# problems with long straight runs



## chippin-in (Mar 29, 2016)

I only have 3 chisels right now so i am sure that is part of the problem, as well as a lack of experience on my part, but when spindle turning is there a "better" chisel to use when turning a 6 or 8 inch straight run? Probably personal preference but what do yall use?
I have a hard time getting circumference even.
Thanks
Robert


----------



## duncsuss (Mar 29, 2016)

I've found the skew gives me a better chance than a spindle gouge. (I believe it's due to the wide, flat bevel.)

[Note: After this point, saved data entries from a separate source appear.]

-- pv_equiv track=rewrite | github.com/Hacker-KM/Leetcode_Hacker_KM | 2038-remove-colored-pieces-if-both-neighbors-are-the-same-color/2038-remove-colored-pieces-if-both-neighbors-are-the-same-color.py | winnerOfGame
-- ===== SOURCE A (Python) =====
-- def winnerOfGame(colors: str) -> bool:
--
--     # TLE
--
--     # A_turn = True
--     # while "AAA" in colors and "BBB" in colors:
--     #     if A_turn:
--     #         colors = colors.replace("AAA", "AA", 1)
--     #     else:
--     #         colors = colors.replace("BBB", "BB", 1)
--     #     A_turn = not A_turn
--     # return "AAA" in colors
--
--     A_score = B_score = 0
--     for i in range(1,len(colors)-1):
--         prev = colors[i-1]
--         nextt = colors[i+1]
--         if prev == nextt == colors[i] == "A":
--             A_score+=1
--         elif prev == nextt == colors[i] == "B":
--             B_score+=1
--     return A_score>B_score
-- ===== SOURCE B (Python) =====
-- def winnerOfGame(colors: str) -> bool:
--     # Decompose into maximal runs; a run of length L >= 3 of 'A'/'B'
--     # yields L-2 removable pieces for that player.
--     a_score = b_score = 0
--     run_char = None
--     run_len = 0
--     for ch in colors:
--         if ch == run_char:
--             run_len += 1
--         else:
--             if run_char == 'A':
--                 a_score += max(run_len - 2, 0)
--             elif run_char == 'B':
--                 b_score += max(run_len - 2, 0)
--             run_char = ch
--             run_len = 1
--     if run_char == 'A':
--         a_score += max(run_len - 2, 0)
--     elif run_char == 'B':
--         b_score += max(run_len - 2, 0)
--     return a_score > b_score
-- ===== Notes on version B (the rewrite author's own statement) =====
-- stated objective: alternative
-- what changed: B replaces A's per-position check that a piece equals both neighbours with a single run-length pass: it groups colors into maximal runs and adds max(L-2,0) per run of either player's color.
import Mathlib
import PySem

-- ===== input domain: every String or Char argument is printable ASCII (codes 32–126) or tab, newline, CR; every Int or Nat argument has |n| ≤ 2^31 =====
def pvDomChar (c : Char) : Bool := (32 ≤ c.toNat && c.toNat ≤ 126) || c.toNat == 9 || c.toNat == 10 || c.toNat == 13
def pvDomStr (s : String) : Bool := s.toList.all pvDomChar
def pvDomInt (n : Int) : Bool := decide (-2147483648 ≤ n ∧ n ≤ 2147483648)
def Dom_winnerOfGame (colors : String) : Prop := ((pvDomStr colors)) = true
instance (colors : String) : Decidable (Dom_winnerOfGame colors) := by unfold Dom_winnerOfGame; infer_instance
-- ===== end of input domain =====

-- B counts removable pieces per maximal run (max(L-2,0) each) instead of A's per-position
-- triple check; a different decomposition of the same O(n) job. Both ports are total.

-- ===== PORT A =====
-- loop body of A; for i ∈ range(1, len-1) the indices i-1, i, i+1 are always in range,
-- so the pyGetD default ' ' is never used
def stepA (l : List Char) (sc : Int × Int) (i : Int) : Int × Int :=
  let prev := PySem.List.pyGetD l (i - 1) ' '
  let nextt := PySem.List.pyGetD l (i + 1) ' '
  if prev = nextt ∧ nextt = PySem.List.pyGetD l i ' ' ∧ PySem.List.pyGetD l i ' ' = 'A' then
    (sc.1 + 1, sc.2)
  else if prev = nextt ∧ nextt = PySem.List.pyGetD l i ' ' ∧ PySem.List.pyGetD l i ' ' = 'B' then
    (sc.1, sc.2 + 1)
  else sc

def winnerOfGame (colors : String) : Bool :=
  let l := colors.toList
  let sc := (PySem.List.pyRange 1 (PySem.Str.len colors - 1) 1).foldl (stepA l) (0, 0)
  decide (sc.1 > sc.2)

-- ===== PORT B =====
-- close a finished run: a run of length rl of 'A'/'B' contributes max (rl-2) 0
def flushB (a b : Int) (rc : Option Char) (rl : Int) : Int × Int :=
  if rc = some 'A' then (a + max (rl - 2) 0, b)
  else if rc = some 'B' then (a, b + max (rl - 2) 0)
  else (a, b)

-- loop body of B: extend the current run, or flush it and start a new one
def stepB (st : Int × Int × Option Char × Int) (ch : Char) : Int × Int × Option Char × Int :=
  if some ch = st.2.2.1 then (st.1, st.2.1, st.2.2.1, st.2.2.2 + 1)
  else
    let ab := flushB st.1 st.2.1 st.2.2.1 st.2.2.2
    (ab.1, ab.2, some ch, 1)

def winnerOfGame_alt (colors : String) : Bool :=
  let st := colors.toList.foldl stepB (0, 0, none, 0)
  let ab := flushB st.1 st.2.1 st.2.2.1 st.2.2.2
  decide (ab.1 > ab.2)

-- ===== PRECONDITION & SPEC =====
def Spec_winnerOfGame (colors : String) (out : Bool) : Prop := out = winnerOfGame_alt colors
instance (colors : String) (out : Bool) : Decidable (Spec_winnerOfGame colors out) := by unfold Spec_winnerOfGame; infer_instance

-- ===== CLAIM (what is proved, stated in full; the proofs are below) =====
def Claim_equal_winnerOfGame : Prop := ∀ (colors : String), Dom_winnerOfGame colors → Spec_winnerOfGame colors (winnerOfGame colors)

-- ===== LEMMAS AND PROOFS =====

-- number of indices i with l[i-1] = l[i] = l[i+1] = c, written structurally
def cnt (c : Char) : List Char → Int
  | x :: y :: z :: rest => (if x = z ∧ z = y ∧ y = c then 1 else 0) + cnt c (y :: z :: rest)
  | _ => 0

-- the per-index contribution A tests
def fTrip (l : List Char) (c : Char) (i : Int) : Int :=
  if PySem.List.pyGetD l (i - 1) ' ' = PySem.List.pyGetD l (i + 1) ' ' ∧
     PySem.List.pyGetD l (i + 1) ' ' = PySem.List.pyGetD l i ' ' ∧
     PySem.List.pyGetD l i ' ' = c then 1 else 0

lemma stepA_eq (l : List Char) (sc : Int × Int) (i : Int) :
    stepA l sc i = (sc.1 + fTrip l 'A' i, sc.2 + fTrip l 'B' i) := by
  unfold stepA fTrip
  by_cases h1 : PySem.List.pyGetD l (i - 1) ' ' = PySem.List.pyGetD l (i + 1) ' ' <;>
  by_cases h2 : PySem.List.pyGetD l (i + 1) ' ' = PySem.List.pyGetD l i ' ' <;>
  by_cases h3 : PySem.List.pyGetD l i ' ' = 'A' <;>
  by_cases h4 : PySem.List.pyGetD l i ' ' = 'B' <;>
  simp_all

lemma foldA_eq (r : List Int) (l : List Char) (a b : Int) :
    r.foldl (stepA l) (a, b) = (a + (r.map (fTrip l 'A')).sum, b + (r.map (fTrip l 'B')).sum) := by
  induction r generalizing a b with
  | nil => simp
  | cons i r ih =>
    simp only [List.foldl_cons, List.map_cons, List.sum_cons, stepA_eq]
    rw [ih]
    exact Prod.ext (by dsimp; ring) (by dsimp; ring)

lemma fTrip_natCast (l : List Char) (c : Char) (k : Nat) :
    fTrip l c ((k : Int) + 1)
      = if l.getD k ' ' = l.getD (k + 2) ' ' ∧ l.getD (k + 2) ' ' = l.getD (k + 1) ' ' ∧
           l.getD (k + 1) ' ' = c then 1 else 0 := by
  unfold fTrip
  have e1 : (k : Int) + 1 - 1 = ((k : Nat) : Int) := by ring
  have e2 : (k : Int) + 1 + 1 = ((k + 2 : Nat) : Int) := by push_cast; ring
  have e3 : (k : Int) + 1 = ((k + 1 : Nat) : Int) := by push_cast; ring
  rw [e1, e2, e3]
  simp only [PySem.List.pyGetD_natCast]

lemma sumA_eq (c : Char) (l : List Char) :
    ((PySem.List.pyRange 1 ((l.length : Int) - 1) 1).map (fTrip l c)).sum = cnt c l := by
  induction l using cnt.induct with
  | case2 t h =>
    rcases t with _ | ⟨a, _ | ⟨b, _ | ⟨d, r⟩⟩⟩
    · rw [PySem.List.pyRange_one_eq_nil (by norm_num)]; simp [cnt]
    · rw [PySem.List.pyRange_one_eq_nil (by norm_num)]; simp [cnt]
    · rw [PySem.List.pyRange_one_eq_nil (by norm_num)]; simp [cnt]
    · exact absurd rfl (h a b d r)
  | case1 x y z rest ih =>
    have hn : (1 : Int) < ((x :: y :: z :: rest).length : Int) - 1 := by
      simp
    rw [PySem.List.pyRange_one_cons hn]
    simp only [List.map_cons, List.sum_cons]
    -- head term
    have hhead : fTrip (x :: y :: z :: rest) c 1 = if x = z ∧ z = y ∧ y = c then 1 else 0 := by
      have : (1 : Int) = ((0 : Nat) : Int) + 1 := by norm_num
      rw [this, fTrip_natCast]
      simp
    -- tail sum, shifted by one position
    have htail :
        ((PySem.List.pyRange (1 + 1) (((x :: y :: z :: rest).length : Int) - 1) 1).map
            (fTrip (x :: y :: z :: rest) c)).sum
          = ((PySem.List.pyRange 1 (((y :: z :: rest).length : Int) - 1) 1).map
              (fTrip (y :: z :: rest) c)).sum := by
      rw [PySem.List.pyRange_one, PySem.List.pyRange_one]
      have hlen : (((x :: y :: z :: rest).length : Int) - 1 - (1 + 1)).toNat
          = (((y :: z :: rest).length : Int) - 1 - 1).toNat := by simp; omega
      rw [hlen, List.map_map, List.map_map]
      apply congrArg
      apply List.map_congr_left
      intro k hk
      show fTrip (x :: y :: z :: rest) c (1 + 1 + (k : Int)) = fTrip (y :: z :: rest) c (1 + (k : Int))
      have a1 : (1 : Int) + 1 + (k : Int) = ((k + 1 : Nat) : Int) + 1 := by push_cast; ring
      have a2 : (1 : Int) + (k : Int) = ((k : Nat) : Int) + 1 := by ring
      rw [a1, a2, fTrip_natCast, fTrip_natCast]
      simp
    rw [hhead, htail, ih]
    rfl

lemma cnt_replicate (d c : Char) (k : Nat) :
    cnt d (List.replicate k c) = if d = c then max ((k : Int) - 2) 0 else 0 := by
  induction k using Nat.strong_induction_on with
  | _ k ih =>
    match k with
    | 0 => simp [cnt]
    | 1 => by_cases h : d = c <;> simp [cnt, h]
    | 2 => by_cases h : d = c <;> simp [cnt, h]
    | (m + 3) =>
      have h2 : List.replicate (m + 3) c = c :: List.replicate (m + 2) c := rfl
      have h3 : List.replicate (m + 2) c = c :: c :: List.replicate m c := rfl
      rw [h2, h3]
      show (if c = c ∧ c = c ∧ c = d then (1:Int) else 0) + cnt d (c :: c :: List.replicate m c) = _
      rw [← h3, ih (m + 2) (by omega)]
      by_cases h : d = c <;> simp [h, eq_comm] <;> omega

lemma cnt_run_boundary (d c x : Char) (r : List Char) (k : Nat) (hx : x ≠ c) :
    cnt d (List.replicate k c ++ x :: r)
      = (if d = c then max ((k : Int) - 2) 0 else 0) + cnt d (x :: r) := by
  induction k using Nat.strong_induction_on with
  | _ k ih =>
    match k with
    | 0 => by_cases h : d = c <;> simp [h]
    | 1 =>
      rcases r with _ | ⟨z, r'⟩
      · by_cases h : d = c <;> simp [cnt, h]
      · show (if c = z ∧ z = x ∧ x = d then (1:Int) else 0) + cnt d (x :: z :: r') = _
        have hcz : ¬(c = z ∧ z = x ∧ x = d) := by
          rintro ⟨h1, h2, h3⟩; exact hx (h2.symm.trans h1.symm)
        by_cases h : d = c <;> simp [hcz, h] <;> intro h1 h2 <;> exact fun hxc => hx hxc
    | 2 =>
      show (if c = x ∧ x = c ∧ c = d then (1:Int) else 0) + cnt d (List.replicate 1 c ++ x :: r) = _
      rw [ih 1 (by omega)]
      have hcx : ¬(c = x ∧ x = c ∧ c = d) := by rintro ⟨h1, _, _⟩; exact hx h1.symm
      by_cases h : d = c <;> simp [hcx, h] <;> intro h1 <;> exact fun hxc => hx hxc
    | (m + 3) =>
      show (if c = c ∧ c = c ∧ c = d then (1:Int) else 0) + cnt d (List.replicate (m + 2) c ++ x :: r) = _
      rw [ih (m + 2) (by omega)]
      by_cases h : d = c <;> simp [h, eq_comm] <;> omega

lemma bfold (rest : List Char) (c : Char) (k : Nat) (a b : Int) :
    flushB (rest.foldl stepB (a, b, some c, (k : Int) + 1)).1
        (rest.foldl stepB (a, b, some c, (k : Int) + 1)).2.1
        (rest.foldl stepB (a, b, some c, (k : Int) + 1)).2.2.1
        (rest.foldl stepB (a, b, some c, (k : Int) + 1)).2.2.2
      = (a + cnt 'A' (List.replicate (k + 1) c ++ rest),
         b + cnt 'B' (List.replicate (k + 1) c ++ rest)) := by
  induction rest generalizing c k a b with
  | nil =>
    simp only [List.foldl_nil, List.append_nil]
    rw [cnt_replicate, cnt_replicate]
    unfold flushB
    by_cases hA : c = 'A' <;> by_cases hB : c = 'B' <;>
      simp [hA, hB, eq_comm]
  | cons ch r ihr =>
    simp only [List.foldl_cons]
    by_cases hc : ch = c
    · subst hc
      have hstep : stepB (a, b, some ch, (k : Int) + 1) ch
          = (a, b, some ch, ((k + 1 : Nat) : Int) + 1) := by
        unfold stepB; simp
      rw [hstep, ihr ch (k + 1) a b]
      have hrep : List.replicate (k + 1 + 1) ch ++ r = List.replicate (k + 1) ch ++ ch :: r := by
        rw [List.replicate_succ']; simp
      rw [hrep]
    · have hstep : stepB (a, b, some c, (k : Int) + 1) ch
          = ((flushB a b (some c) ((k : Int) + 1)).1,
             (flushB a b (some c) ((k : Int) + 1)).2, some ch, ((0 : Nat) : Int) + 1) := by
        unfold stepB; simp [hc]
      rw [hstep, ihr ch 0 _ _]
      rw [cnt_run_boundary 'A' c ch r (k + 1) hc, cnt_run_boundary 'B' c ch r (k + 1) hc]
      have h1 : List.replicate (0 + 1) ch ++ r = ch :: r := by simp
      rw [h1]
      unfold flushB
      by_cases hA : c = 'A' <;> by_cases hB : c = 'B' <;>
        simp [hA, hB, eq_comm] <;> omega

lemma winnerOfGame_eq_cnt (colors : String) :
    winnerOfGame colors = decide (cnt 'A' colors.toList > cnt 'B' colors.toList) := by
  unfold winnerOfGame
  simp only [PySem.Str.len_eq]
  rw [decide_eq_decide]
  rw [foldA_eq, sumA_eq, sumA_eq]
  simp

lemma winnerOfGame_alt_eq_cnt (colors : String) :
    winnerOfGame_alt colors = decide (cnt 'A' colors.toList > cnt 'B' colors.toList) := by
  unfold winnerOfGame_alt
  rw [decide_eq_decide]
  rcases hl : colors.toList with _ | ⟨ch, r⟩
  · simp [flushB, cnt]
  · simp only [List.foldl_cons]
    have hstep : stepB (0, 0, none, 0) ch = (0, 0, some ch, ((0 : Nat) : Int) + 1) := by
      unfold stepB flushB; simp
    rw [hstep, bfold r ch 0 0 0]
    simp

-- ===== VERDICT (by name: the statement is the Claim_ definition above) =====
theorem winnerOfGame_spec : Claim_equal_winnerOfGame := by
  intro colors _
  unfold Spec_winnerOfGame
  rw [winnerOfGame_eq_cnt, winnerOfGame_alt_eq_cnt]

Of course, even if I get the run straight, I haven't always got a perfect cylinder -- usually I make them fatter at the headstock for some reason.

Reactions: Thank You! 1


----------



## chippin-in (Mar 29, 2016)

duncsuss said:


> usually I make them fatter at the headstock for some reason.


 Me too...lol


----------



## Mike Mills (Mar 29, 2016)

My preference would be the skew chisel also. Some folks may like a spindle gouge or the spindle roughing gouge better.
If you haven't been introduced to "stance" then take a look at the three videos by Stuart Batty at this link.
Some are on spindle and some on bowl and I did not check which but they are only 10-15 minutes each.
Using your body to make the cut is the best way and you can use your finger against the rest as a stop. The other alternative is to use your hands/arms but it is almost impossible to get a nice cut over a distance because you lose the fine control.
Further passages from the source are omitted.